I also learned a lot about the Australian superannuation fund landscape (like pension funds in North America). The Australian superannuation funds I met with were built to enable workers to better align their savings with their values. These tangible ways to express personal beliefs through retirement funds is impressive. It’s refreshing to have more options from those who compete solely on return rate.
Small Giants put me on the most rigorous speaking and interviewing tour I’ve experienced as a new author. One day included four significant talks plus a radio interview!
As we’d get to the next venue, I’d ask my hosts: Danny Almogar and Berry Liberman what I was walking into and what I should focus on. They’d say, “Just introduce yourself and share and we’ll see what happens.”
I’d walk in a room of fifty super intelligent people keen and attentive to hear what I had to say.
“You’ve got an hour.”
It was such good training!
I met with ethical banks and superannuation funds. We had events at the White House for people interested in the book, or groups of investors. Stage time with Danny in discussion with me was the most fun. The audiences were full of questions, which is so rewarding for a speaker. They were listening!
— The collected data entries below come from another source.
-- pv_equiv track=rewrite | github.com/baxt1or/Python_for_DS_and_DA | dictionary.py | get_common_keys
-- ===== SOURCE A (Python) =====
-- def get_common_keys(dict1, dict2):
--     keys = [key for key in dict1.keys()]
--     keys.extend([key for key in dict2.keys()])
--
--     counter = {}
--
--     for key in keys:
--         counter[key] = counter.get(key,0)+1
--
--     result = [key for key, val in counter.items() if val == 2]
--
--     return result
-- ===== SOURCE B (Python) =====
-- def get_common_keys(dict1, dict2):
--     return [key for key in dict1 if key in dict2]
-- ===== Notes on version B (the rewrite author's own statement) =====
-- stated objective: simpler
-- what changed: Replaces A's three-phase multiset decomposition (concatenate both key lists, build an occurrence counter dict, then filter counter items with count==2) by a single comprehension that filters dict1's keys by direct membership in dict2.
import Mathlib
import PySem

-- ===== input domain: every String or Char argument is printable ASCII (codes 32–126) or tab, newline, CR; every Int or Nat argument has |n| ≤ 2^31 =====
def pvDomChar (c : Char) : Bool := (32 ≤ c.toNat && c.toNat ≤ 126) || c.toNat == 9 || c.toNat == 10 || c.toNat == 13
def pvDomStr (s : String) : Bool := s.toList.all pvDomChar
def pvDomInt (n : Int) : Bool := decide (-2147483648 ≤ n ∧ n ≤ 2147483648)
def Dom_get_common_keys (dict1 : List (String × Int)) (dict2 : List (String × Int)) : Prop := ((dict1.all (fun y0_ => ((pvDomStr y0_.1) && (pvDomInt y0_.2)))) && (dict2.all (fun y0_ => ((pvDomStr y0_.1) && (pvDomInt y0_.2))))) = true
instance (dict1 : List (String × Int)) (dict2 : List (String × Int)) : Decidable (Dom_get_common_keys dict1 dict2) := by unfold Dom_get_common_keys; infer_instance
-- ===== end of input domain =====

-- B replaces A's concatenate-keys/counter/count==2 decomposition by a one-pass membership
-- filter over dict1's keys; same return value, simpler decomposition (no speed claim).


-- ===== PORT A =====
-- keys = list(dict1.keys()) extended by dict2's keys; counter[key] = counter.get(key,0)+1;
-- result = keys whose count is 2
def get_common_keys (dict1 : List (String × Int)) (dict2 : List (String × Int)) : List String :=
  let keys := (dict1.map (fun kv => kv.1)) ++ (dict2.map (fun kv => kv.1))
  let counter := keys.foldl (fun d x => d.insert x (d.getD x 0 + 1)) PySem.Dict.empty
  (counter.items.filter (fun kv => kv.2 == (2 : Int))).map (fun kv => kv.1)

-- ===== PORT B =====
-- [key for key in dict1 if key in dict2]
def get_common_keys_alt (dict1 : List (String × Int)) (dict2 : List (String × Int)) : List String :=
  (dict1.map (fun kv => kv.1)).filter (fun k => (dict2.map (fun kv => kv.1)).contains k)

-- ===== PRECONDITION & SPEC =====
-- Pre_ requires each association list to have distinct keys: a Python dict cannot contain a
-- duplicate key, so these lists are exactly the ones representing actual dict arguments.
def Pre_get_common_keys (dict1 : List (String × Int)) (dict2 : List (String × Int)) : Prop :=
  (dict1.map (fun kv => kv.1)).Nodup ∧ (dict2.map (fun kv => kv.1)).Nodup
instance (dict1 : List (String × Int)) (dict2 : List (String × Int)) : Decidable (Pre_get_common_keys dict1 dict2) := by unfold Pre_get_common_keys; infer_instance

def pvWitness_get_common_keys : (List (String × Int)) × (List (String × Int)) :=
  ([("a", 1), ("b", 2)], [("b", 3), ("c", 4)])

def Spec_get_common_keys (dict1 : List (String × Int)) (dict2 : List (String × Int)) (out : List String) : Prop := out = get_common_keys_alt dict1 dict2
instance (dict1 : List (String × Int)) (dict2 : List (String × Int)) (out : List String) : Decidable (Spec_get_common_keys dict1 dict2 out) := by unfold Spec_get_common_keys; infer_instance

-- ===== CLAIM (what is proved, stated in full; the proofs are below) =====
def Claim_equal_get_common_keys : Prop := ∀ (dict1 : List (String × Int)) (dict2 : List (String × Int)), Dom_get_common_keys dict1 dict2 → Pre_get_common_keys dict1 dict2 → Spec_get_common_keys dict1 dict2 (get_common_keys dict1 dict2)

-- ===== LEMMAS AND PROOFS =====

-- count in a nodup list is 0/1 by membership
lemma count_nodup {α : Type} [BEq α] [LawfulBEq α] {l : List α} (h : l.Nodup) (a : α) :
    List.count a l = if a ∈ l then 1 else 0 := by
  by_cases hm : a ∈ l
  · simp [hm, List.count_eq_one_of_mem h hm]
  · simp [hm, List.count_eq_zero_of_not_mem hm]

-- Set.add on literals of membership
lemma set_add_mem {α : Type} [BEq α] [LawfulBEq α] {s : PySem.Set α} {x : α} (h : x ∈ s) :
    PySem.Set.add s x = s := by simp [PySem.Set.add, h]

lemma set_add_not_mem {α : Type} [BEq α] [LawfulBEq α] {s : PySem.Set α} {x : α} (h : x ∉ s) :
    PySem.Set.add s x = s ++ [x] := by simp [PySem.Set.add, h]

-- folding Set.add over a nodup list appends exactly the not-yet-present elements
lemma foldl_add_nodup {α : Type} [BEq α] [LawfulBEq α] (xs : List α) (h : xs.Nodup) :
    ∀ s : PySem.Set α, List.foldl PySem.Set.add s xs = s ++ xs.filter (fun x => !s.contains x) := by
  induction xs with
  | nil => intro s; simp
  | cons x xs ih =>
    intro s
    have hx : x ∉ xs := (List.nodup_cons.mp h).1
    have hxs : xs.Nodup := (List.nodup_cons.mp h).2
    by_cases hc : x ∈ s
    · rw [List.foldl_cons, set_add_mem hc, ih hxs s]
      simp [hc]
    · rw [List.foldl_cons, set_add_not_mem hc, ih hxs (s ++ [x])]
      have hcongr : xs.filter (fun y => !(s ++ [x]).contains y) = xs.filter (fun y => !s.contains y) := by
        apply List.filter_congr
        intro y hy
        have hxy : (x == y) = false := by
          by_cases hxy : x = y
          · exact absurd (hxy ▸ hy) hx
          · simp [hxy]
        simp
        intro hyx
        exact absurd (hyx ▸ hy) hx
      rw [hcongr]
      simp [hc]

-- folding Set.add onto s only appends elements not in s
lemma foldl_add_ext {α : Type} [BEq α] [LawfulBEq α] (ys : List α) :
    ∀ s : PySem.Set α, ∃ e : List α, List.foldl PySem.Set.add s ys = s ++ e ∧ ∀ x ∈ e, x ∉ s := by
  induction ys with
  | nil => intro s; exact ⟨[], by simp⟩
  | cons y ys ih =>
    intro s
    by_cases hc : y ∈ s
    · obtain ⟨e, he, hout⟩ := ih s
      exact ⟨e, by rw [List.foldl_cons, set_add_mem hc]; exact he, hout⟩
    · obtain ⟨e, he, hout⟩ := ih (s ++ [y])
      refine ⟨y :: e, ?_, ?_⟩
      · rw [List.foldl_cons, set_add_not_mem hc]
        simpa using he
      · intro x hx
        rcases List.mem_cons.mp hx with rfl | hx'
        · exact hc
        · intro hmem
          exact (hout x hx') (by simp [hmem])

-- the heart of the equivalence: first occurrences of K1 ++ K2 whose multiset count is 2
-- are exactly the elements of K1 also present in K2, in K1's order
lemma common_keys_core {α : Type} [BEq α] [LawfulBEq α] (K1 K2 : List α)
    (h1 : K1.Nodup) (h2 : K2.Nodup) :
    (PySem.Set.ofList (K1 ++ K2)).filter (fun k => ((List.count k (K1 ++ K2) : Int) == 2))
      = K1.filter (fun k => K2.contains k) := by
  have h0 : PySem.Set.ofList (K1 ++ K2) = List.foldl PySem.Set.add K1 K2 := by
    rw [PySem.Set.ofList_eq_foldl, List.foldl_append, foldl_add_nodup K1 h1 []]
    simp
  obtain ⟨e, he, hout⟩ := foldl_add_ext K2 K1
  rw [h0, he, List.filter_append]
  have he0 : e.filter (fun k => ((List.count k (K1 ++ K2) : Int) == 2)) = [] := by
    rw [List.filter_eq_nil_iff]
    intro x hx
    have hn1 : x ∉ K1 := hout x hx
    simp only [List.count_append, count_nodup h1, count_nodup h2, hn1, if_neg, not_false_iff]
    by_cases hx2 : x ∈ K2 <;> simp [hx2]
  have hf1 : K1.filter (fun k => ((List.count k (K1 ++ K2) : Int) == 2))
      = K1.filter (fun k => K2.contains k) := by
    apply List.filter_congr
    intro k hk
    simp only [List.count_append, count_nodup h1, count_nodup h2, hk, if_pos]
    by_cases hk2 : k ∈ K2 <;> simp [hk2]
  rw [he0, hf1, List.append_nil]

-- ===== VERDICT (by name: the statement is the Claim_ definition above) =====
theorem get_common_keys_spec : Claim_equal_get_common_keys := by
  intro dict1 dict2 _ hpre
  obtain ⟨h1, h2⟩ := hpre
  simp only [Spec_get_common_keys, get_common_keys, get_common_keys_alt]
  rw [PySem.Dict.foldl_insert_getD_add_one_eq_counter, PySem.Dict.items_counter]
  simp only [List.filter_map, List.map_map, Function.comp_def, List.map_id']
  refine (common_keys_core _ _ h1 h2).trans ?_
  rw [List.filter_map]
  rfl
One day Dana and I attended an annual whole company tour of Small Giants bigger projects. We began with a morning at the Holocaust Museum, that Berry’s family had helped build. It was deeply moving. Australia had opened up to quite a substantial number of Jewish refugees. My own family, on both sides, had left Europe for the USA, before World War II happened. Fortunately. The education from an Australian cultural lens, was so rich and meaningful. The entire group sat in circle and shared feelings about it, from our collective stunned and quiet state.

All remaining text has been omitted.